31. Nama di Kontak

801 71 2
                                    

Haloo, makasih udah mau nunggu

Gimana tugasnya masih banyak kan? Sama kalau gitu

Happy reading

Baru beberapa menit Al meninggalkannya, rasa sakit dan sesak di dadanya semakin menjadi. Dua bantal yang tertumpuk sama sekali tidak membantunya. Seketika ia menyesal menolak tawaran selang oksigen dari Al.

Tangan Magnus meraih dadanya lalu sedikit merematnya. Berharap dengan begini akan mempermudah pernapasannya. Mulutnya ikut terbuka berharap udara bisa masuk sampai melupakan paru-paru tidak akan terisi dengan udara melalui mulut.

Magnus yang awalnya terlentang seketika meringkuk dengan tangan yang masih setia berada di dada. Rasa nyeri semakin terasa membuatnya tanpa sadar meringis.

"Abang," panggilnya lirih. Namun, baru sadar jika itu sama sekali tidak berguna. Al pasti ada di lantai bawah dan tidak akan mungkin mendengar ringisannya.

Gelas kaca yang ada di nakas mencuri perhatiannya. Magnus mengangkat tangannya berusaha meraih gelas yang masih berisi air putih itu. Bukan untuk diminum, melainkan untuk disenggol agar pecah lalu bisa menarik perhatian Al.

Magnus tersenyum lega saat suara pecahan kaca terdengar cukup keras. Biarlah nanti mengotori lantai dan merepotkan Bi Tina. Magnus tidak kuat lagi dalam keadaan seperti ini.

Suara pintu kamarnya yang dibuka cepat membuatnya sedikit melirik. Tiga cowok berdiri di ambang pintu. Lalu salah satunya melangkahkan kaki cepat menuju dekat lemari camilan Magnus. Menarik troli tabung oksigen di sana.

Melihat dada Magnus yang naik turun dengan cepat membuat Al harus lebih cekatan memasang semua komponen tabung oksigen. Mengacak laci nakas mencari nasal kanula yang seharusnya ada di sana.

Raut kepanikan di wajah Al berkurang ketika menemukan apa yang ia cari. Al memasukkan kedua lubang nasal kanula ke hidung Magnus setelah mengatur keluarannya sebanyak empat liter permenit.

"Gimana?" tanya Al mendekati Magnus.

Kedua teman Magnus itu hanya bisa diam melihat situasi ini. Ketakutan jelas melanda keduanya saat melihat Magnus yang masih kesulitan bernapas. Padahal selang itu sudah dipakai Magnus.

Gelengan lemah disertai gestur tidak tenang dari Magnus membuat Al lantas berdiri. Berlari cepat memasuki kamarnya. Mengacak beberapa alat medisnya yang sudah terjejer rapi demi menemukan masker oksigen. Melihat gelagat itu membuat Al berpikir untuk menggunakan masker oksigen sebab mampu mengalirkan oksigen dengan konsentrasi yang lebih banyak.

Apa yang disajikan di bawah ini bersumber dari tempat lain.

-- ===== PORT B =====
-- Source B's `order = list("1234567890")`
def pvOrderList : List Char := "1234567890".toList

-- Source B's hand-rolled _combinations(lst, r) is exactly the recursion of PySem.List.combinations
-- (same branches: r == 0 → [[]], empty → [], else head-prefixed (r-1)-combos of the tail ++ r-combos
-- of the tail), so it is ported as that function. order.index raises ValueError only outside Pre_,
-- hence the total form (index? …).getD 0; "".join of the three 1-char strings is String.ofList.
def generate_three_digit_numbers_alt (digits_string : String) : List String :=
  PySem.List.sorted
    ((PySem.List.combinations
        (PySem.List.sorted (PySem.Set.ofList digits_string.toList)
          (fun d => (PySem.List.index? pvOrderList d).getD 0) false) 3).map
      (fun c => String.ofList c))
    (fun x => x) false

-- ===== PRECONDITION & SPEC =====
-- Pre_ excludes exactly the strings containing a non-digit character: there A raises KeyError
-- (order_map[a]) and B raises ValueError (order.index).
def Pre_generate_three_digit_numbers (digits_string : String) : Prop :=
  (digits_string.toList.all fun c => "1234567890".toList.contains c) = true
instance (digits_string : String) : Decidable (Pre_generate_three_digit_numbers digits_string) := by
  unfold Pre_generate_three_digit_numbers; infer_instance
def pvWitness_generate_three_digit_numbers : String := "1290"

def Spec_generate_three_digit_numbers (digits_string : String) (out : List String) : Prop :=
  out = generate_three_digit_numbers_alt digits_string
instance (digits_string : String) (out : List String) : Decidable (Spec_generate_three_digit_numbers digits_string out) := by
  unfold Spec_generate_three_digit_numbers; infer_instance

-- ===== CLAIM (what is proved, stated in full; the proofs are below) =====
def Claim_equal_generate_three_digit_numbers : Prop := ∀ (digits_string : String), Dom_generate_three_digit_numbers digits_string → Pre_generate_three_digit_numbers digits_string → Spec_generate_three_digit_numbers digits_string (generate_three_digit_numbers digits_string)

-- ===== LEMMAS AND PROOFS =====

-- B's sort key, as a named function
def pvOrd (c : Char) : Nat := (PySem.List.index? pvOrderList c).getD 0

-- A's filtered triple loop, as a flatMap over an arbitrary carrier list N
def pvT (N : List Char) : List String :=
  N.flatMap (fun a => N.flatMap (fun b =>
    (N.filter (fun c => decide (pvOrd a < pvOrd b ∧ pvOrd b < pvOrd c))).map
      (fun c => String.ofList [a, b, c])))

-- the same triples as raw char lists
def pvU3 (N : List Char) : List (List Char) :=
  N.flatMap (fun a => N.flatMap (fun b =>
    (N.filter (fun c => decide (pvOrd a < pvOrd b ∧ pvOrd b < pvOrd c))).map
      (fun c => [a, b, c])))

def pvU2 (N : List Char) : List (List Char) :=
  N.flatMap (fun b => (N.filter (fun c => decide (pvOrd b < pvOrd c))).map (fun c => [b, c]))

-- On digit characters, A's combined test (the 0-guard plus the order_map comparisons) is exactly
-- B's pvOrd comparison chain: the guard is redundant because '0' has the maximal order.
lemma pvCond_eq_bool :
    ("1234567890".toList.all fun a => "1234567890".toList.all fun b => "1234567890".toList.all fun c =>
      (decide (¬(a = '0' ∨ b = '0') ∧ pvOrderMap.getD a 0 < pvOrderMap.getD b 0 ∧
                pvOrderMap.getD b 0 < pvOrderMap.getD c 0)
        == decide (pvOrd a < pvOrd b ∧ pvOrd b < pvOrd c))) = true := by decide

lemma pvCond_iff {a b c : Char} (ha : a ∈ "1234567890".toList) (hb : b ∈ "1234567890".toList)
    (hc : c ∈ "1234567890".toList) :
    ((¬(a = '0' ∨ b = '0')) ∧ pvOrderMap.getD a 0 < pvOrderMap.getD b 0 ∧
        pvOrderMap.getD b 0 < pvOrderMap.getD c 0) ↔
      (pvOrd a < pvOrd b ∧ pvOrd b < pvOrd c) := by
  have h := pvCond_eq_bool
  simp only [List.all_eq_true, beq_iff_eq] at h
  exact decide_eq_decide.mp (h a ha b hb c hc)

lemma pvOrd_inj_bool :
    ("1234567890".toList.all fun a => "1234567890".toList.all fun b =>
      !(pvOrd a == pvOrd b) || (a == b)) = true := by decide

lemma pvOrd_inj {a b : Char} (ha : a ∈ "1234567890".toList) (hb : b ∈ "1234567890".toList)
    (h : pvOrd a = pvOrd b) : a = b := by
  have hh := pvOrd_inj_bool
  simp only [List.all_eq_true, Bool.or_eq_true, Bool.not_eq_true', beq_iff_eq,
    beq_eq_false_iff_ne] at hh
  rcases hh a ha b hb with h' | h'
  · exact absurd h h'
  · exact h'

-- the innermost loop of A, rewritten as filter/map (a b fixed, all chars digits)
lemma pvInner_eq (L : List Char) (a b : Char) (hL : ∀ x ∈ L, x ∈ "1234567890".toList)
    (ha : a ∈ "1234567890".toList) (hb : b ∈ "1234567890".toList) (acc : List String) :
    L.foldl (fun acc3 c =>
        if a = '0' ∨ b = '0' then acc3
        else if pvOrderMap.getD a 0 < pvOrderMap.getD b 0 ∧ pvOrderMap.getD b 0 < pvOrderMap.getD c 0
        then acc3 ++ [String.ofList [a, b, c]]
        else acc3) acc
      = acc ++ (L.filter (fun c => decide (pvOrd a < pvOrd b ∧ pvOrd b < pvOrd c))).map
          (fun c => String.ofList [a, b, c]) := by
  rw [PySem.List.foldl_congr_mem'
    (g := fun acc3 c => if pvOrd a < pvOrd b ∧ pvOrd b < pvOrd c
      then acc3 ++ [String.ofList [a, b, c]] else acc3)]
  · exact PySem.List.foldl_append_ite _ _ _ _
  · intro c hc acc3
    have hiff := pvCond_iff ha hb (hL c hc)
    split_ifs <;> tauto

-- the middle loop of A
lemma pvMid_eq (L : List Char) (a : Char) (hL : ∀ x ∈ L, x ∈ "1234567890".toList)
    (ha : a ∈ "1234567890".toList) (acc : List String) :
    L.foldl (fun acc2 b =>
      L.foldl (fun acc3 c =>
        if a = '0' ∨ b = '0' then acc3
        else if pvOrderMap.getD a 0 < pvOrderMap.getD b 0 ∧ pvOrderMap.getD b 0 < pvOrderMap.getD c 0
        then acc3 ++ [String.ofList [a, b, c]]
        else acc3) acc2) acc
      = acc ++ L.flatMap (fun b =>
          (L.filter (fun c => decide (pvOrd a < pvOrd b ∧ pvOrd b < pvOrd c))).map
            (fun c => String.ofList [a, b, c])) := by
  rw [PySem.List.foldl_congr_mem'
    (g := fun acc2 b => acc2 ++ (L.filter (fun c => decide (pvOrd a < pvOrd b ∧ pvOrd b < pvOrd c))).map
      (fun c => String.ofList [a, b, c]))]
  · exact PySem.List.foldl_append_eq_flatMap _ _ _
  · intro b hb acc2
    exact pvInner_eq L a b hL ha (hL b hb) acc2

-- A's whole triple loop is pvT of the distinct-digit list
lemma pvA_loop_eq (L : List Char) (hL : ∀ x ∈ L, x ∈ "1234567890".toList) :
    L.foldl (fun acc1 a =>
      L.foldl (fun acc2 b =>
        L.foldl (fun acc3 c =>
          if a = '0' ∨ b = '0' then acc3
          else if pvOrderMap.getD a 0 < pvOrderMap.getD b 0 ∧ pvOrderMap.getD b 0 < pvOrderMap.getD c 0
          then acc3 ++ [String.ofList [a, b, c]]
          else acc3) acc2) acc1) []
      = pvT L := by
  rw [PySem.List.foldl_congr_mem'
    (g := fun acc1 a => acc1 ++ L.flatMap (fun b =>
      (L.filter (fun c => decide (pvOrd a < pvOrd b ∧ pvOrd b < pvOrd c))).map
        (fun c => String.ofList [a, b, c])))]
  · rw [PySem.List.foldl_append_eq_flatMap]; rfl
  · intro a ha acc1
    exact pvMid_eq L a hL (hL a ha) acc1

lemma pvT_perm {N M : List Char} (h : N.Perm M) : (pvT N).Perm (pvT M) := by
  unfold pvT
  refine ((List.Perm.flatMap_right _ h).trans (List.Perm.flatMap_left _ ?_))
  intro a _
  refine ((List.Perm.flatMap_right _ h).trans (List.Perm.flatMap_left _ ?_))
  intro b _
  exact (h.filter _).map _

lemma pvT_eq_map_mk (N : List Char) : pvT N = (pvU3 N).map (fun l => String.ofList l) := by
  unfold pvT pvU3
  rw [List.map_flatMap]
  apply List.flatMap_congr
  intro a _
  rw [List.map_flatMap]
  apply List.flatMap_congr
  intro b _
  rw [List.map_map]
  rfl

lemma pvU2_eq (M : List Char) (hM : M.Pairwise (fun u v => pvOrd u < pvOrd v)) :
    pvU2 M = PySem.List.combinations M 2 := by
  induction M with
  | nil => rfl
  | cons x t ih =>
    rcases List.pairwise_cons.mp hM with ⟨hx, ht⟩
    rw [PySem.List.combinations_cons_succ, PySem.List.combinations_one]
    unfold pvU2
    rw [List.flatMap_cons]
    have h1 : ((x :: t).filter (fun c => decide (pvOrd x < pvOrd c))) = t := by
      rw [List.filter_cons]
      simp only [Nat.lt_irrefl, decide_false, Bool.false_eq_true, if_false]
      exact List.filter_eq_self.mpr (fun c hc => by simp [hx c hc])

    rw [h1]
    have h2 : t.flatMap (fun b => ((x :: t).filter (fun c => decide (pvOrd b < pvOrd c))).map
        (fun c => [b, c])) = pvU2 t := by
      apply List.flatMap_congr
      intro b hb
      rw [List.filter_cons]
      simp [Nat.lt_asymm (hx b hb)]
    rw [h2, ih ht]
    simp [List.map_map, Function.comp]

lemma pvU3_eq (M : List Char) (hM : M.Pairwise (fun u v => pvOrd u < pvOrd v)) :
    pvU3 M = PySem.List.combinations M 3 := by
  induction M with
  | nil => rfl
  | cons x t ih =>
    rcases List.pairwise_cons.mp hM with ⟨hx, ht⟩
    rw [PySem.List.combinations_cons_succ]
    unfold pvU3
    rw [List.flatMap_cons]
    -- head part: a = x gives the x-prefixed 2-combinations of t
    have hhead : (x :: t).flatMap (fun b =>
        ((x :: t).filter (fun c => decide (pvOrd x < pvOrd b ∧ pvOrd b < pvOrd c))).map
          (fun c => [x, b, c])) = (PySem.List.combinations t 2).map (x :: ·) := by
      rw [List.flatMap_cons]
      have hbx : ((x :: t).filter (fun c => decide (pvOrd x < pvOrd x ∧ pvOrd x < pvOrd c))) = [] := by
        apply List.filter_eq_nil_iff.mpr
        intro c _
        simp
      rw [hbx]
      have hbody : t.flatMap (fun b =>
          ((x :: t).filter (fun c => decide (pvOrd x < pvOrd b ∧ pvOrd b < pvOrd c))).map
            (fun c => [x, b, c]))
          = (pvU2 t).map (x :: ·) := by
        unfold pvU2
        rw [List.map_flatMap]
        apply List.flatMap_congr
        intro b hb
        rw [List.filter_cons]
        simp only [Nat.lt_asymm (hx b hb), and_false, decide_false, Bool.false_eq_true, if_false]
        have hfe : (t.filter (fun c => decide (pvOrd x < pvOrd b ∧ pvOrd b < pvOrd c)))
            = t.filter (fun c => decide (pvOrd b < pvOrd c)) := by
          apply List.filter_congr
          intro c _
          simp [hx b hb]
        rw [hfe, List.map_map]
        rfl
      rw [hbody, pvU2_eq t ht]
      simp
    rw [hhead]
    -- tail part: a ∈ t never matches b = x or c = x, so it is pvU3 t
    have htail : t.flatMap (fun a => (x :: t).flatMap (fun b =>
        ((x :: t).filter (fun c => decide (pvOrd a < pvOrd b ∧ pvOrd b < pvOrd c))).map
          (fun c => [a, b, c]))) = pvU3 t := by
      unfold pvU3
      apply List.flatMap_congr
      intro a ha
      rw [List.flatMap_cons]
      have hbx : ((x :: t).filter (fun c => decide (pvOrd a < pvOrd x ∧ pvOrd x < pvOrd c))) = [] := by
        apply List.filter_eq_nil_iff.mpr
        intro c _
        simp [Nat.lt_asymm (hx a ha)]
      rw [hbx]
      simp only [List.map_nil, List.nil_append]
      apply List.flatMap_congr
      intro b hb
      rw [List.filter_cons]
      simp [Nat.lt_asymm (hx b hb)]
    rw [htail, ih ht]

-- the sorted distinct-digit list is strictly increasing under pvOrd
lemma pvM_strict (L : List Char) (hnd : L.Nodup) (hL : ∀ x ∈ L, x ∈ "1234567890".toList) :
    (PySem.List.sorted L (fun d => (PySem.List.index? pvOrderList d).getD 0) false).Pairwise
      (fun u v => pvOrd u < pvOrd v) := by
  have hperm := PySem.List.sorted_perm L (fun d => (PySem.List.index? pvOrderList d).getD 0) false
  have hle := PySem.List.sorted_pairwise L (fun d => (PySem.List.index? pvOrderList d).getD 0)
  have hndM := (hperm.nodup_iff).mpr hnd
  have hne : (PySem.List.sorted L (fun d => (PySem.List.index? pvOrderList d).getD 0) false).Pairwise
      (fun u v => u ≠ v) := hndM
  refine (hle.and hne).imp_of_mem ?_
  intro u v hu hv hr
  have hu' : u ∈ "1234567890".toList := hL u (hperm.mem_iff.mp hu)
  have hv' : v ∈ "1234567890".toList := hL v (hperm.mem_iff.mp hv)
  have : pvOrd u ≤ pvOrd v := hr.1
  exact lt_of_le_of_ne this (fun he => hr.2 (pvOrd_inj hu' hv' he))

-- ===== VERDICT (by name: the statement is the Claim_ definition above) =====
theorem generate_three_digit_numbers_spec : Claim_equal_generate_three_digit_numbers := by
  intro s _ hpre
  unfold Pre_generate_three_digit_numbers at hpre
  simp only [List.all_eq_true, List.contains_iff_mem] at hpre
  unfold Spec_generate_three_digit_numbers generate_three_digit_numbers generate_three_digit_numbers_alt
  have hL : ∀ x ∈ PySem.Set.ofList s.toList, x ∈ "1234567890".toList := by
    intro x hx
    exact hpre x ((PySem.Set.mem_ofList s.toList x).mp hx)
  have hnd : (PySem.Set.ofList s.toList : List Char).Nodup := PySem.Set.nodup_ofList s.toList
  rw [pvA_loop_eq _ hL]
  apply PySem.List.sorted_eq_sorted_of_perm _ _ _ Function.injective_id
  have hstrict := pvM_strict _ hnd hL
  have h1 := pvT_perm (PySem.List.sorted_perm (PySem.Set.ofList s.toList)
    (fun d => (PySem.List.index? pvOrderList d).getD 0) false).symm
  rw [pvT_eq_map_mk (PySem.List.sorted (PySem.Set.ofList s.toList)
    (fun d => (PySem.List.index? pvOrderList d).getD 0) false), pvU3_eq _ hstrict] at h1
  exact h1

Tak lupa ia menarik cepat beberapa alat yang akan digunakan untuk mengecek Tanda-Tanda Vital (TTV) Magnus.

"Gue harus apa biar bantu Mag?" tanya Lerby entah pada siapa saat melihat Al kembali masuk ke kamar Magnus.

Al segera mengganti selang nasal kanula dengan selang masker oksigen dengan aliran enam liter per menit setelah mengecek saturasi oksigen Magnus yang terus menurun. Ia menutup mulut dan hidung Magnus dengan alat yang dilengkapi dengan lubang di sisinya untuk mempermudah proses ekspirasi itu setelah melepas nasal kanula dari hidung Magnus.

Beberapa menit kemudian, Magnus mulai tenang, meskipun kernyitan di dahinya begitu kentara. Matanya masih terpejam. Al duduk di samping Magnus sembari mengusap rambut adiknya dengan sayang.

"Bang Al keren banget. Gila!" komentar Sergio melihat Al yang memeriksa Magnus dengan stetoskop sebelum berkutat dengan sphygmomanometer dan termometer

Lerby menatap Sergio. "Lo ngomong gitu bikin gue makin ngerasa bersalah."

Sergio nyengir. "Lo juga sih demi cewek kayak dia aja sampai ngagetin. Hp gue sampai jatuh."